Ca2+ binding via the N-ter→C-ter pathway depicted in the general scheme appears to be strongly disfavored, so it can be omitted from the minimal scheme describing the Ca2+-dependence of the CaM-neuromodulin complex under steady-state conditions.

Table 1. Apparent Kd values for the complexes between BSCaMIQ and native or mutant CaMs.

B refers to bound BSCaMIQ. N and C refer to the C-ter and N-ter EF hand pairs in CaM, with subscripts indicating the Ca2+-liganded state or the inability to bind Ca2+ due to mutagenesis (x). The absence of a subscript indicates a native Ca2+-free EF hand pair. The nominal affinity given for the NC2-B complex was determined at a 10 μM free Ca2+ concentration. Standard errors were derived from the diagonal elements in the variance-covariance matrices for the fitted curves. Fmin/Fmax is the ratio of the 525 nm fluorescence emissions of the BSCaMIQ complex with native or mutant CaM (Fmin) and the emission of free BSCaMIQ (Fmax).

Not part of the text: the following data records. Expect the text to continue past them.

-- pv_equiv track=rewrite | github.com/NalvCod/SGE_T5_Nahuel | Ejercicios.py | ej6
-- ===== SOURCE A (Python) =====
-- def ej6(cadena):
--     palabras = cadena.split(' ')
--
--     palabracorta = palabras[0]
--     palabralarga = palabras[0]
--
--     for palabra in palabras:
--         if len(palabra) < len(palabracorta):
--             palabracorta = palabra
--         if len(palabra) > len(palabralarga):
--             palabralarga = palabra
--
--     return palabracorta, palabralarga
-- ===== SOURCE B (Python) =====
-- def ej6(cadena):
--     # Index the first word of each length in a dict, then reduce over the integer keys.
--     primera = {}
--     for palabra in cadena.split(' '):
--         if len(palabra) not in primera:
--             primera[len(palabra)] = palabra
--     return primera[min(primera)], primera[max(primera)]
-- ===== Notes on version B (the rewrite author's own statement) =====
-- stated objective: alternative
-- what changed: Replaces A's two-accumulator scan comparing words with a length-indexed dict (first word of each length) built in one pass, followed by integer min/max over the dict keys and two lookups.
import Mathlib
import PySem

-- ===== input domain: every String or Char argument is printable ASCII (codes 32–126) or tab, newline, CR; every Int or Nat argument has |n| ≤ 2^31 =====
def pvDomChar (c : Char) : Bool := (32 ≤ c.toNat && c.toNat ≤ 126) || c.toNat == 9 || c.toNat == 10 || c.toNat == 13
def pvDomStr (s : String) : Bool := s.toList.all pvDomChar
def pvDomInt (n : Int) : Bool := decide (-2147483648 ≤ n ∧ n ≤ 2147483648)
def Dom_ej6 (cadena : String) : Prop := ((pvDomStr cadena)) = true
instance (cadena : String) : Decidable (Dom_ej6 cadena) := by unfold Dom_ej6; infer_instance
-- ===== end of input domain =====

-- B replaces A's two-accumulator word-comparison scan with a length-indexed dict (first word of
-- each length) built in one pass, then integer min/max over the keys and two lookups back.

-- ===== PORT A =====
-- literal transliteration: split on ' ', init both accumulators to palabras[0], one pass
-- with two independent strict-comparison updates.  split(' ') never yields an empty list,
-- so the headD defaults are unreachable.
def ej6 (cadena : String) : String × String :=
  let palabras := (PySem.Str.split? cadena " ").getD []
  let palabracorta := palabras.headD ""
  let palabralarga := palabras.headD ""
  palabras.foldl
    (fun (st : String × String) palabra =>
      let st := if PySem.Str.len palabra < PySem.Str.len st.1 then (palabra, st.2) else st
      if PySem.Str.len st.2 < PySem.Str.len palabra then (st.1, palabra) else st)
    (palabracorta, palabralarga)

-- ===== PORT B =====
-- literal transliteration of Source B: build the dict 'primera' mapping each word length to the
-- first word of that length, then min/max over the integer keys and index back.  split(' ')
-- is nonempty, so the dict is nonempty: the getD defaults (min/max of the key list, primera[k])
-- are unreachable (Python would raise only on an empty dict / missing key, which cannot occur).
def ej6_alt (cadena : String) : String × String :=
  let primera : PySem.Dict Int String :=
    ((PySem.Str.split? cadena " ").getD []).foldl
      (fun d palabra =>
        if d.contains (PySem.Str.len palabra) then d
        else d.insert (PySem.Str.len palabra) palabra)
      PySem.Dict.empty
  let lmin := (PySem.List.min? primera.keys (fun k => k)).getD 0
  let lmax := (PySem.List.max? primera.keys (fun k => k)).getD 0
  ((primera.get? lmin).getD "", (primera.get? lmax).getD "")

-- ===== PRECONDITION & SPEC =====
def Spec_ej6 (cadena : String) (out : String × String) : Prop := out = ej6_alt cadena
instance (cadena : String) (out : String × String) : Decidable (Spec_ej6 cadena out) := by unfold Spec_ej6; infer_instance

-- ===== CLAIM (what is proved, stated in full; the proofs are below) =====
def Claim_equal_ej6 : Prop := ∀ (cadena : String), Dom_ej6 cadena → Spec_ej6 cadena (ej6 cadena)

-- ===== LEMMAS AND PROOFS =====

-- abbreviations for the three loop bodies (proof-side only)
def pvStep (d : PySem.Dict Int String) (x : String) : PySem.Dict Int String :=
  if d.contains (PySem.Str.len x) then d else d.insert (PySem.Str.len x) x

def pvMin (m x : String) : String :=
  if PySem.Str.len x < PySem.Str.len m then x else m

def pvMax (m x : String) : String :=
  if PySem.Str.len m < PySem.Str.len x then x else m

-- the invariant tying B's dict to A's two accumulators
def pvInv (d : PySem.Dict Int String) (c l : String) : Prop :=
  (∀ k ∈ d.keys, PySem.Str.len c ≤ k ∧ k ≤ PySem.Str.len l) ∧
  PySem.List.min? d.keys (fun k => k) = some (PySem.Str.len c) ∧
  PySem.List.max? d.keys (fun k => k) = some (PySem.Str.len l) ∧
  d.get? (PySem.Str.len c) = some c ∧
  d.get? (PySem.Str.len l) = some l

theorem pv_min_append (t : List Int) (a b : Int) :
    PySem.List.min? (a :: (t ++ [b])) (fun k => k) = some (min (t.foldl min a) b) := by
  rw [PySem.List.min?_id_cons, List.foldl_append]; rfl

theorem pv_max_append (t : List Int) (a b : Int) :
    PySem.List.max? (a :: (t ++ [b])) (fun k => k) = some (max (t.foldl max a) b) := by
  rw [PySem.List.max?_id_cons, List.foldl_append]; rfl

theorem pv_inv_step (d : PySem.Dict Int String) (c l x : String) (h : pvInv d c l) :
    pvInv (pvStep d x) (pvMin c x) (pvMax l x) := by
  obtain ⟨hbnd, hmin, hmax, hgc, hgl⟩ := h
  by_cases hc : d.contains (PySem.Str.len x) = true
  · -- length already present: neither side changes anything
    have hmem : PySem.Str.len x ∈ d.keys := (PySem.Dict.contains_iff_mem_keys d _).mp hc
    have hb := hbnd _ hmem
    have hcmin : pvMin c x = c := by unfold pvMin; rw [if_neg (by omega)]
    have hcmax : pvMax l x = l := by unfold pvMax; rw [if_neg (by omega)]
    unfold pvStep
    rw [if_pos hc, hcmin, hcmax]
    exact ⟨hbnd, hmin, hmax, hgc, hgl⟩
  · -- new length: the key list gains len x at the end
    have hc' : d.contains (PySem.Str.len x) = false := by
      cases hhh : d.contains (PySem.Str.len x) <;> simp_all
    have hkeys : (d.insert (PySem.Str.len x) x).keys = d.keys ++ [PySem.Str.len x] :=
      PySem.Dict.keys_insert_of_not_contains d x hc'
    -- the key list is nonempty: min? d.keys = some _ forces it
    obtain ⟨k0, rest, hk⟩ : ∃ k0 rest, d.keys = k0 :: rest := by
      cases hdk : d.keys with
      | nil => rw [hdk] at hmin; simp [PySem.List.min?] at hmin
      | cons k0 rest => exact ⟨k0, rest, rfl⟩
    have hfmin : rest.foldl min k0 = PySem.Str.len c := by
      rw [hk, PySem.List.min?_id_cons] at hmin; exact Option.some.inj hmin
    have hfmax : rest.foldl max k0 = PySem.Str.len l := by
      rw [hk, PySem.List.max?_id_cons] at hmax; exact Option.some.inj hmax
    have hxne_c : PySem.Str.len x ≠ PySem.Str.len c := by
      intro he
      exact hc ((PySem.Dict.contains_iff_mem_keys d _).mpr
        (by rw [he]; exact PySem.List.min?_mem hmin))
    have hxne_l : PySem.Str.len x ≠ PySem.Str.len l := by
      intro he
      exact hc ((PySem.Dict.contains_iff_mem_keys d _).mpr
        (by rw [he]; exact PySem.List.max?_mem hmax))
    constructor
    · -- bounds
      intro k hkmem
      rw [pvStep, if_neg (by simpa using hc'), hkeys] at hkmem
      rcases List.mem_append.mp hkmem with hold | hnew
      · have := hbnd _ hold
        unfold pvMin pvMax; split_ifs <;> omega
      · have : k = PySem.Str.len x := by simpa using hnew
        subst this
        unfold pvMin pvMax; split_ifs <;> omega
    refine ⟨?_, ?_, ?_, ?_⟩
    · -- min?
      rw [pvStep, if_neg (by simpa using hc'), hkeys, hk, List.cons_append,
        pv_min_append, hfmin]
      unfold pvMin; split_ifs <;> simp only [Option.some.injEq] <;> omega
    · -- max?
      rw [pvStep, if_neg (by simpa using hc'), hkeys, hk, List.cons_append,
        pv_max_append, hfmax]
      unfold pvMax; split_ifs <;> simp only [Option.some.injEq] <;> omega
    · -- lookup of the short word
      rw [pvStep, if_neg (by simpa using hc')]
      unfold pvMin; split_ifs with hlt
      · exact PySem.Dict.get?_insert_self d _ _
      · rw [PySem.Dict.get?_insert_of_ne d x (Ne.symm hxne_c)]; exact hgc
    · -- lookup of the long word
      rw [pvStep, if_neg (by simpa using hc')]
      unfold pvMax; split_ifs with hlt
      · exact PySem.Dict.get?_insert_self d _ _
      · rw [PySem.Dict.get?_insert_of_ne d x (Ne.symm hxne_l)]; exact hgl

theorem pv_inv_foldl (t : List String) (d : PySem.Dict Int String) (c l : String)
    (h : pvInv d c l) :
    pvInv (t.foldl pvStep d) (t.foldl pvMin c) (t.foldl pvMax l) := by
  induction t generalizing d c l with
  | nil => exact h
  | cons x t ih => exact ih _ _ _ (pv_inv_step d c l x h)

theorem pv_inv_init (w : String) :
    pvInv (pvStep PySem.Dict.empty w) w w := by
  have h : pvStep PySem.Dict.empty w = PySem.Dict.empty.insert (PySem.Str.len w) w := by
    simp [pvStep, PySem.Dict.contains_empty]
  rw [h]
  refine ⟨?_, ?_, ?_, ?_, ?_⟩ <;>
    simp [PySem.Dict.keys_insert_of_not_contains _ _ (PySem.Dict.contains_empty _),
      PySem.Dict.keys_empty, PySem.List.min?, PySem.List.max?,
      PySem.Dict.get?_insert_self]

-- A's paired fold splits into the two independent running folds.
theorem pv_pairfold (t : List String) (c l : String) :
    List.foldl
      (fun (st : String × String) palabra =>
        let st := if PySem.Str.len palabra < PySem.Str.len st.1 then (palabra, st.2) else st
        if PySem.Str.len st.2 < PySem.Str.len palabra then (st.1, palabra) else st)
      (c, l) t
    = (t.foldl pvMin c, t.foldl pvMax l) := by
  induction t generalizing c l with
  | nil => rfl
  | cons y t ih =>
    simp only [List.foldl_cons, pvMin, pvMax]
    split_ifs <;> exact ih _ _

-- the core equivalence over an arbitrary word list (covers the unreachable [] case too)
theorem pv_core (ws : List String) :
    List.foldl
      (fun (st : String × String) palabra =>
        let st := if PySem.Str.len palabra < PySem.Str.len st.1 then (palabra, st.2) else st
        if PySem.Str.len st.2 < PySem.Str.len palabra then (st.1, palabra) else st)
      (ws.headD "", ws.headD "") ws
    = (let primera := ws.foldl pvStep PySem.Dict.empty
       let lmin := (PySem.List.min? primera.keys (fun k => k)).getD 0
       let lmax := (PySem.List.max? primera.keys (fun k => k)).getD 0
       ((primera.get? lmin).getD "", (primera.get? lmax).getD "")) := by
  cases ws with
  | nil => rfl
  | cons w t =>
    have hinv := pv_inv_foldl t _ w w (pv_inv_init w)
    obtain ⟨_, hmin, hmax, hgc, hgl⟩ := hinv
    have hA : List.foldl
        (fun (st : String × String) palabra =>
          let st := if PySem.Str.len palabra < PySem.Str.len st.1 then (palabra, st.2) else st
          if PySem.Str.len st.2 < PySem.Str.len palabra then (st.1, palabra) else st)
        ((w :: t).headD "", (w :: t).headD "") (w :: t)
        = (t.foldl pvMin w, t.foldl pvMax w) := by
      simp only [List.headD_cons, List.foldl_cons, lt_self_iff_false, if_false]
      exact pv_pairfold t w w
    rw [hA]
    have hfold : (w :: t).foldl pvStep PySem.Dict.empty
        = t.foldl pvStep (pvStep PySem.Dict.empty w) := rfl
    simp only [hfold, hmin, hmax, Option.getD_some, hgc, hgl]

-- ===== VERDICT (by name: the statement is the Claim_ definition above) =====
theorem ej6_spec : Claim_equal_ej6 := by
  intro cadena _
  unfold Spec_ej6 ej6 ej6_alt
  have h := pv_core ((PySem.Str.split? cadena " ").getD [])
  simpa [pvStep, pvMin, pvMax] using h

NC-B N2C2-B NCx-B N2Cx-B NxC-B NxC2-B NC2-B
Kd (μM) 2.3±0.1 2.5±0.1 2.5±0.3 36.7±3.9 2.1±0.2 14.4±1.3 10.8±1.1
Fmin/Fmax 0.68±0.2 0.83±0.3 0.69±0.2 0.83±0.3 0.68±0.2 0.85±0.2 0.85±0.2

Table 2. Ca2+ binding constants for native and mutant CaMs in the presence and absence of BSCaMIQ.

The nomenclature used here is defined in the legend to Table 1. The “F” superscript identifies dissociation constants derived from data for Ca2+-dependent dissociation of mutant CaM-BSCaMIQ complexes. Otherwise, all dissociation constants were derived from direct Ca2+ binding measurements as described under “Materials and Methods.” Standard errors were derived from the diagonal elements in the variance-covariance matrices for fits to at least five pooled data sets. K1,2 and K3,4 are the geometric means of the Ca2+-binding constants for the C-ter or N-ter EF hand pair.

μM μM2
K1 K2 K3 K4 K1,2 K3,4 K1K2 K3K4
NC 11.2±5.4 0.3±0.2 25.1±10.3 5.0±2.6 1.8±0.1 11.2±1.0 3.1±0.2 126±11.4
NxC 14.1±4.9 0.2±0.1 1.6±0.2 2.4±0.3
NCx 24.0±9.5 3.9±1.6 9.7±1.0 93.3±9.2
NC-B 10.7±3.8 2.4±0.8 7.8±3 1.6±0.7 5.1±0.7 3.5±0.6 25.7±3.5 12.3±1.9
NxC-B 22.4±11.3 1.1±0.6 4.9±0.5 24.6±2.7
NxC-BF 23.2±8.6 0.7±0.2 4.0±0.3 16.1±1.1
NCx-BF 122±68.0 9.4±4.0 33.8±4.0 1140±122.0

Results

Binding of native and mutant CaMs to BSCaMIQ in the presence and absence of Ca2+

The initial step in these investigations was to determine Kd values for the complexes between the BSCaMIQ fluorescent reporter containing the neuromodulin IQ domain and apoCaM or (Ca2+)4-CaM. Respective values of 2.3±0.1 and 2.5±0.1 μM were derived from the data presented in Fig. 2 (Table 1). Purified neuromodulin has previously been reported to bind apoCaM and (Ca2+)4-CaM with Kd values of 3.0 and 3.4 μM under similar experimental conditions (29, 30). As seen in Fig. 2, at a free Ca2+ concentration of 10 μM the apparent Kd value for the CaM-BSCaMIQ complex increases to 10.8±1.1 μM, suggesting that the transition between the apoCaM and (Ca2+)4-CaM complexes involves more weakly bound forms of CaM (Table 1).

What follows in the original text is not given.